Two things in there earn their keep. The amount is integer minor units, never a float, because a float is how you post a cent wrong and spend a Tuesday finding it. And the idempotency key is mandatory, because the single most common production failure of an agent is not a wrong decision, it is the right decision executed twice on a retry. The gate de-dupes on that key. Without it, “post this entry” plus a network blip becomes two entries and a reconciliation break you will chase for an afternoon.

The approver does not see “the agent wants to record a vendor payment.” They see the exact debit, credit, amount, and the source document the proposal was built from. Judgment needs the real arguments, not the model’s prose about them.

What it cost

This shape is more work up front than one clever agent. You are running and versioning several servers instead of one. The orchestrator has to know which server owns which capability, and you have to keep those contracts honest as the underlying systems change. There is real glue.

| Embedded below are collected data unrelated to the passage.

-- pv_equiv track=rewrite | github.com/KMUsungwon/Algorithm | programmers/LV2/더 맵게/solution.py | solution
-- ===== SOURCE A (Python) =====
-- import heapq
--
-- def solution(scoville, K):
--     h = []
--     answer = 0
--
--     for i in scoville:
--         heapq.heappush(h, i)
--
--     while h[0] < K:
--         try:
--             a = heapq.heappop(h)
--             b = heapq.heappop(h)
--             mix = a + (b*2)
--             heapq.heappush(h, mix)
--             answer += 1
--         except:
--             return -1
--     return answer
-- ===== SOURCE B (Python) =====
-- def solution(scoville, K):
--     # keep the pot as a list maintained in ascending order: the two mildest are
--     # always at the front; the mix is put back by ordered insertion
--     lst = sorted(scoville)
--     answer = 0
--     while lst[0] < K:
--         if len(lst) < 2:
--             return -1
--         a = lst.pop(0)
--         b = lst.pop(0)
--         mix = a + b * 2
--         pos = 0
--         while pos < len(lst) and lst[pos] <= mix:
--             pos += 1
--         lst.insert(pos, mix)
--         answer += 1
--     return answer
-- ===== Notes on version B (the rewrite author's own statement) =====
-- stated objective: alternative
-- what changed: Replaces the binary heap with a plain list kept in ascending order: sort once, pop the two mildest from the front, and put the mix back by ordered insertion; the missing-second-element case is an explicit length check instead of try/except around heappop.
import Mathlib
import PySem

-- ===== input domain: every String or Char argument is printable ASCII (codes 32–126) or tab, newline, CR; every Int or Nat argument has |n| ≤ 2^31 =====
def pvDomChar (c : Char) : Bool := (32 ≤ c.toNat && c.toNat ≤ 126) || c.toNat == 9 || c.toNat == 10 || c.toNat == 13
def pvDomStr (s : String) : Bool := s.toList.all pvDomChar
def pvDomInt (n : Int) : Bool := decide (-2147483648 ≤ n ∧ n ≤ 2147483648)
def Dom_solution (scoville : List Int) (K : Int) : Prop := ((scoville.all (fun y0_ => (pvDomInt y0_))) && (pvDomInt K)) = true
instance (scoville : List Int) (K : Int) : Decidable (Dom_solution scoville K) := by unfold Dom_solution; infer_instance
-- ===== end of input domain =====

-- B replaces the heap by a list kept in ascending order (sort once, pop two from the front,
-- reinsert the mix in order): a different data structure of similar cost (objective: alternative).

-- ===== PORT A =====
-- heapq.heappush/heappop are stdlib calls with no PySem primitive; they are ported by hand as a
-- purely functional min-heap (skew heap).  This is exact at A's call sites: heappush inserts an
-- element, heappop removes and returns the minimum (raising = none on an empty heap), h[0] reads
-- the minimum — which is everything A observes of the heap.
inductive PyHeap : Type
  | nil : PyHeap
  | node : Int → PyHeap → PyHeap → PyHeap
deriving DecidableEq, Repr

def PyHeap.size : PyHeap → Nat
  | .nil => 0
  | .node _ l r => l.size + r.size + 1

def heapMerge : PyHeap → PyHeap → PyHeap
  | .nil, t => t
  | .node x l r, .nil => .node x l r
  | .node x l r, .node y l2 r2 =>
    if x ≤ y then .node x (heapMerge r (.node y l2 r2)) l
    else .node y (heapMerge (.node x l r) r2) l2
termination_by s t => s.size + t.size
decreasing_by
  all_goals (simp [PyHeap.size]; try omega)

def heapPush (h : PyHeap) (x : Int) : PyHeap := heapMerge h (.node x .nil .nil)

def heapMin? : PyHeap → Option Int
  | .nil => none
  | .node x _ _ => some x

def heapPop? : PyHeap → Option (Int × PyHeap)
  | .nil => none
  | .node x l r => some (x, heapMerge l r)

-- the 'while h[0] < K' loop; fuel = initial number of elements (each iteration removes one)
def solutionLoop (K : Int) : Nat → PyHeap → Int → Int
  | 0, _, answer => answer
  | fuel + 1, h, answer =>
    match heapMin? h with
    | none => 0            -- h[0] on an empty heap raises IndexError; Pre_solution excludes this
    | some m =>
      if m < K then
        match heapPop? h with
        | none => -1
        | some (a, h1) =>
          match heapPop? h1 with
          | none => -1     -- second heappop raises on the emptied heap: except → return -1
          | some (b, h2) => solutionLoop K fuel (heapPush h2 (a + b * 2)) (answer + 1)
      else answer

def solution (scoville : List Int) (K : Int) : Int :=
  solutionLoop K scoville.length (scoville.foldl heapPush .nil) 0

-- ===== PORT B =====
-- the inner 'while pos < len(lst) and lst[pos] <= mix: pos += 1; lst.insert(pos, mix)' scan
def insLin (mix : Int) : List Int → List Int
  | [] => [mix]
  | y :: ys => if y ≤ mix then y :: insLin mix ys else mix :: y :: ys

def solutionAltLoop (K : Int) : Nat → List Int → Int → Int
  | 0, _, answer => answer
  | fuel + 1, lst, answer =>
    match lst with
    | [] => 0              -- lst[0] raises IndexError; Pre_solution excludes this
    | a :: rest =>
      if a < K then
        match rest with
        | [] => -1         -- len(lst) < 2
        | b :: rest2 => solutionAltLoop K fuel (insLin (a + b * 2) rest2) (answer + 1)
      else answer

def solution_alt (scoville : List Int) (K : Int) : Int :=
  solutionAltLoop K scoville.length (PySem.List.sorted scoville (fun x => x) false) 0

-- ===== PRECONDITION & SPEC =====
-- Pre_ excludes only the empty list, on which both A and B raise IndexError at the first lst[0]/h[0].
def Pre_solution (scoville : List Int) (K : Int) : Prop := scoville ≠ []
instance (scoville : List Int) (K : Int) : Decidable (Pre_solution scoville K) := by unfold Pre_solution; infer_instance
def pvWitness_solution : List Int × Int := ([1, 2, 3, 9, 10, 12], 7)

def Spec_solution (scoville : List Int) (K : Int) (out : Int) : Prop := out = solution_alt scoville K
instance (scoville : List Int) (K : Int) (out : Int) : Decidable (Spec_solution scoville K out) := by unfold Spec_solution; infer_instance

-- ===== CLAIM (what is proved, stated in full; the proofs are below) =====
def Claim_equal_solution : Prop := ∀ (scoville : List Int) (K : Int), Dom_solution scoville K → Pre_solution scoville K → Spec_solution scoville K (solution scoville K)

-- ===== LEMMAS AND PROOFS =====

def heapMS : PyHeap → Multiset Int
  | .nil => 0
  | .node x l r => x ::ₘ (heapMS l + heapMS r)

def HeapOK : PyHeap → Prop
  | .nil => True
  | .node x l r => HeapOK l ∧ HeapOK r ∧ (∀ z ∈ heapMS l, x ≤ z) ∧ (∀ z ∈ heapMS r, x ≤ z)

lemma root_le {x : Int} {l r : PyHeap} (h : HeapOK (.node x l r)) :
    ∀ z ∈ heapMS (.node x l r), x ≤ z := by
  intro z hz
  simp only [heapMS, Multiset.mem_cons, Multiset.mem_add] at hz
  rcases hz with rfl | hz | hz
  · exact le_refl z
  · exact h.2.2.1 z hz
  · exact h.2.2.2 z hz

lemma heapMS_merge (s t : PyHeap) : heapMS (heapMerge s t) = heapMS s + heapMS t := by
  fun_induction heapMerge s t with
  | case1 t => simp [heapMS]
  | case2 x l r => simp [heapMS]
  | case3 x l r y l2 r2 hxy ih =>
      simp only [heapMS, ih, ← Multiset.singleton_add]
      abel
  | case4 x l r y l2 r2 hxy ih =>
      simp only [heapMS, ih, ← Multiset.singleton_add]
      abel

lemma heapOK_merge (s t : PyHeap) (hs : HeapOK s) (ht : HeapOK t) : HeapOK (heapMerge s t) := by
  fun_induction heapMerge s t with
  | case1 t => exact ht
  | case2 x l r => exact hs
  | case3 x l r y l2 r2 hxy ih =>
      refine ⟨ih hs.2.1 ht, hs.1, ?_, hs.2.2.1⟩
      intro z hz
      rw [heapMS_merge] at hz
      rcases Multiset.mem_add.mp hz with hz | hz
      · exact hs.2.2.2 z hz
      · exact le_trans hxy (root_le ht z hz)
  | case4 x l r y l2 r2 hxy ih =>
      refine ⟨ih hs ht.2.1, ht.1, ?_, ht.2.2.1⟩
      intro z hz
      rw [heapMS_merge] at hz
      rcases Multiset.mem_add.mp hz with hz | hz
      · exact le_trans (by omega) (root_le hs z hz)
      · exact ht.2.2.2 z hz

lemma heapMS_eq_zero {t : PyHeap} (h : heapMS t = 0) : t = .nil := by
  cases t with
  | nil => rfl
  | node x l r => simp [heapMS] at h

lemma heapMS_push (t : PyHeap) (v : Int) : heapMS (heapPush t v) = v ::ₘ heapMS t := by
  rw [heapPush, heapMS_merge]
  simp only [heapMS, ← Multiset.singleton_add]
  abel

lemma heapOK_push (t : PyHeap) (v : Int) (ht : HeapOK t) : HeapOK (heapPush t v) := by
  refine heapOK_merge _ _ ht ?_
  refine ⟨trivial, trivial, ?_, ?_⟩ <;> intro z hz <;> simp [heapMS] at hz

lemma foldl_push_MS (xs : List Int) (t : PyHeap) :
    heapMS (xs.foldl heapPush t) = heapMS t + ↑xs := by
  induction xs generalizing t with
  | nil => simp
  | cons x xs ih =>
      simp only [List.foldl_cons, ih, heapMS_push, ← Multiset.cons_coe,
        ← Multiset.singleton_add]
      abel

lemma foldl_push_OK (xs : List Int) (t : PyHeap) (ht : HeapOK t) :
    HeapOK (xs.foldl heapPush t) := by
  induction xs generalizing t with
  | nil => exact ht
  | cons x xs ih => exact ih _ (heapOK_push t x ht)

lemma insLin_perm (mix : Int) (l : List Int) : (insLin mix l).Perm (mix :: l) := by
  induction l with
  | nil => simp [insLin]
  | cons y ys ih =>
      simp only [insLin]
      split
      · exact ((ih.cons y).trans (List.Perm.swap mix y ys))
      · exact List.Perm.refl _

lemma insLin_mem {z mix : Int} {l : List Int} (hz : z ∈ insLin mix l) : z = mix ∨ z ∈ l := by
  have := (insLin_perm mix l).mem_iff.mp hz
  simpa using this

lemma insLin_pairwise (mix : Int) (l : List Int) (h : l.Pairwise (· ≤ ·)) :
    (insLin mix l).Pairwise (· ≤ ·) := by
  induction l with
  | nil => simp [insLin]
  | cons y ys ih =>
      rcases List.pairwise_cons.mp h with ⟨hy, hys⟩
      simp only [insLin]
      split
      · rename_i hle
        refine List.pairwise_cons.mpr ⟨?_, ih hys⟩
        intro z hz
        rcases insLin_mem hz with rfl | hz
        · exact hle
        · exact hy z hz
      · rename_i hlt
        refine List.pairwise_cons.mpr ⟨?_, h⟩
        intro z hz
        rcases List.mem_cons.mp hz with rfl | hz
        · omega
        · exact le_trans (by omega) (hy z hz)

lemma insLin_coe (mix : Int) (l : List Int) :
    ((insLin mix l : List Int) : Multiset Int) = mix ::ₘ ↑l :=
  Multiset.coe_eq_coe.mpr (insLin_perm mix l)

-- the joint simulation: a heap and a sorted list holding the same multiset run the two loops
-- to the same answer
lemma loop_eq (K : Int) : ∀ (fuel : Nat) (h : PyHeap) (lst : List Int) (answer : Int),
    HeapOK h → lst.Pairwise (· ≤ ·) → heapMS h = ↑lst →
    solutionLoop K fuel h answer = solutionAltLoop K fuel lst answer := by
  intro fuel
  induction fuel with
  | zero => intro h lst answer _ _ _; rfl
  | succ fuel ih =>
      intro h lst answer hOK hsorted hms
      cases h with
      | nil =>
          cases lst with
          | nil => rfl
          | cons c cs =>
              exfalso
              have h1 : (c ::ₘ (↑cs : Multiset Int)) = 0 := by
                rw [Multiset.cons_coe]; exact hms.symm
              exact Multiset.cons_ne_zero h1
      | node x l r =>
          cases lst with
          | nil =>
              exfalso
              have h0 : heapMS (.node x l r) = 0 := by rw [hms]; rfl
              simp [heapMS] at h0
          | cons a rest =>
              -- the heap root equals the sorted head
              have hxmem : x ∈ (↑(a :: rest) : Multiset Int) := by
                rw [← hms]; simp [heapMS]
              have hamem : a ∈ heapMS (.node x l r) := by rw [hms]; simp
              have hax : a ≤ x := by
                rcases List.mem_cons.mp (by exact_mod_cast hxmem) with rfl | hx
                · exact le_refl _
                · exact (List.pairwise_cons.mp hsorted).1 x hx
              have hxa : x ≤ a := root_le hOK a hamem
              obtain rfl : x = a := le_antisymm hxa hax
              have hrest : heapMS l + heapMS r = (↑rest : Multiset Int) := by
                apply (Multiset.cons_inj_right x).mp
                have h1 := hms
                rw [show heapMS (.node x l r) = x ::ₘ (heapMS l + heapMS r) from rfl] at h1
                simpa using h1
              simp only [solutionLoop, solutionAltLoop, heapMin?]
              by_cases hK : x < K
              · simp only [if_pos hK, heapPop?]
                have hOKm : HeapOK (heapMerge l r) := heapOK_merge l r hOK.1 hOK.2.1
                have hmsm : heapMS (heapMerge l r) = (↑rest : Multiset Int) := by
                  rw [heapMS_merge]; exact hrest
                cases rest with
                | nil =>
                    have hnil : heapMerge l r = .nil := heapMS_eq_zero (by rw [hmsm]; rfl)
                    rw [hnil]
                | cons b rest2 =>
                    cases hm : heapMerge l r with
                    | nil =>
                        exfalso
                        rw [hm] at hmsm
                        have h1 : (b ::ₘ (↑rest2 : Multiset Int)) = 0 := by
                          rw [Multiset.cons_coe]; exact hmsm.symm
                        exact Multiset.cons_ne_zero h1
                    | node y l2 r2 =>
                        rw [hm] at hOKm hmsm
                        have hsrest : (b :: rest2).Pairwise (· ≤ ·) :=
                          (List.pairwise_cons.mp hsorted).2
                        -- the second pop equals the second sorted element
                        have hymem : y ∈ (↑(b :: rest2) : Multiset Int) := by
                          rw [← hmsm]; simp [heapMS]
                        have hbmem : b ∈ heapMS (.node y l2 r2) := by rw [hmsm]; simp
                        have hby : b ≤ y := by
                          rcases List.mem_cons.mp (by exact_mod_cast hymem) with rfl | hy
                          · exact le_refl _
                          · exact (List.pairwise_cons.mp hsrest).1 y hy
                        have hyb : y ≤ b := root_le hOKm b hbmem
                        obtain rfl : y = b := le_antisymm hyb hby
                        have hrest2 : heapMS l2 + heapMS r2 = (↑rest2 : Multiset Int) := by
                          apply (Multiset.cons_inj_right y).mp
                          have h2 := hmsm
                          rw [show heapMS (.node y l2 r2) = y ::ₘ (heapMS l2 + heapMS r2) from rfl] at h2
                          simpa using h2
                        show solutionLoop K fuel (heapPush (heapMerge l2 r2) (x + y * 2)) (answer + 1) =
                             solutionAltLoop K fuel (insLin (x + y * 2) rest2) (answer + 1)
                        apply ih
                        · exact heapOK_push _ _ (heapOK_merge l2 r2 hOKm.1 hOKm.2.1)
                        · exact insLin_pairwise _ _ (List.pairwise_cons.mp hsrest).2
                        · rw [heapMS_push, heapMS_merge, hrest2, insLin_coe]
              · simp only [if_neg hK]

-- ===== VERDICT (by name: the statement is the Claim_ definition above) =====
theorem solution_spec : Claim_equal_solution := by
  intro scoville K _hdom _hpre
  unfold Spec_solution solution solution_alt
  apply loop_eq
  · exact foldl_push_OK scoville .nil trivial
  · have hp := PySem.List.sorted_pairwise (xs := scoville) (key := fun x => x)
    simpa using hp
  · rw [foldl_push_MS]
    have hcoe : ((PySem.List.sorted scoville (fun x => x) false : List Int) : Multiset Int) = ↑scoville :=
      Multiset.coe_eq_coe.mpr (PySem.List.sorted_perm scoville (fun x => x) false)
    rw [hcoe]
    rfl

And the gates add latency and friction. A controller approving every machine proposal is not a controller, it is a bottleneck wearing a fancier title. So the threshold matters. Small, routine, fully-reconciled entries auto-release under policy. The human’s attention is spent only where the amount or the ambiguity earns it. Get that line wrong toward caution and people route around your system. Get it wrong toward speed and you have rebuilt the monolith with extra steps.

I will take the friction. In finance the question is never only “can the machine do this.” It is “can you prove, afterward, exactly what it did and that someone with authority let it.” A fabric of small servers with gated writes answers that by construction. One big agent answers it with a transcript and a shrug.

If you are wiring an agent to systems that move money, resist the elegant single brain. Build the boring fabric. The day something goes wrong, and it will, you want the blast radius to fit in one server and the answer to fit in one trace.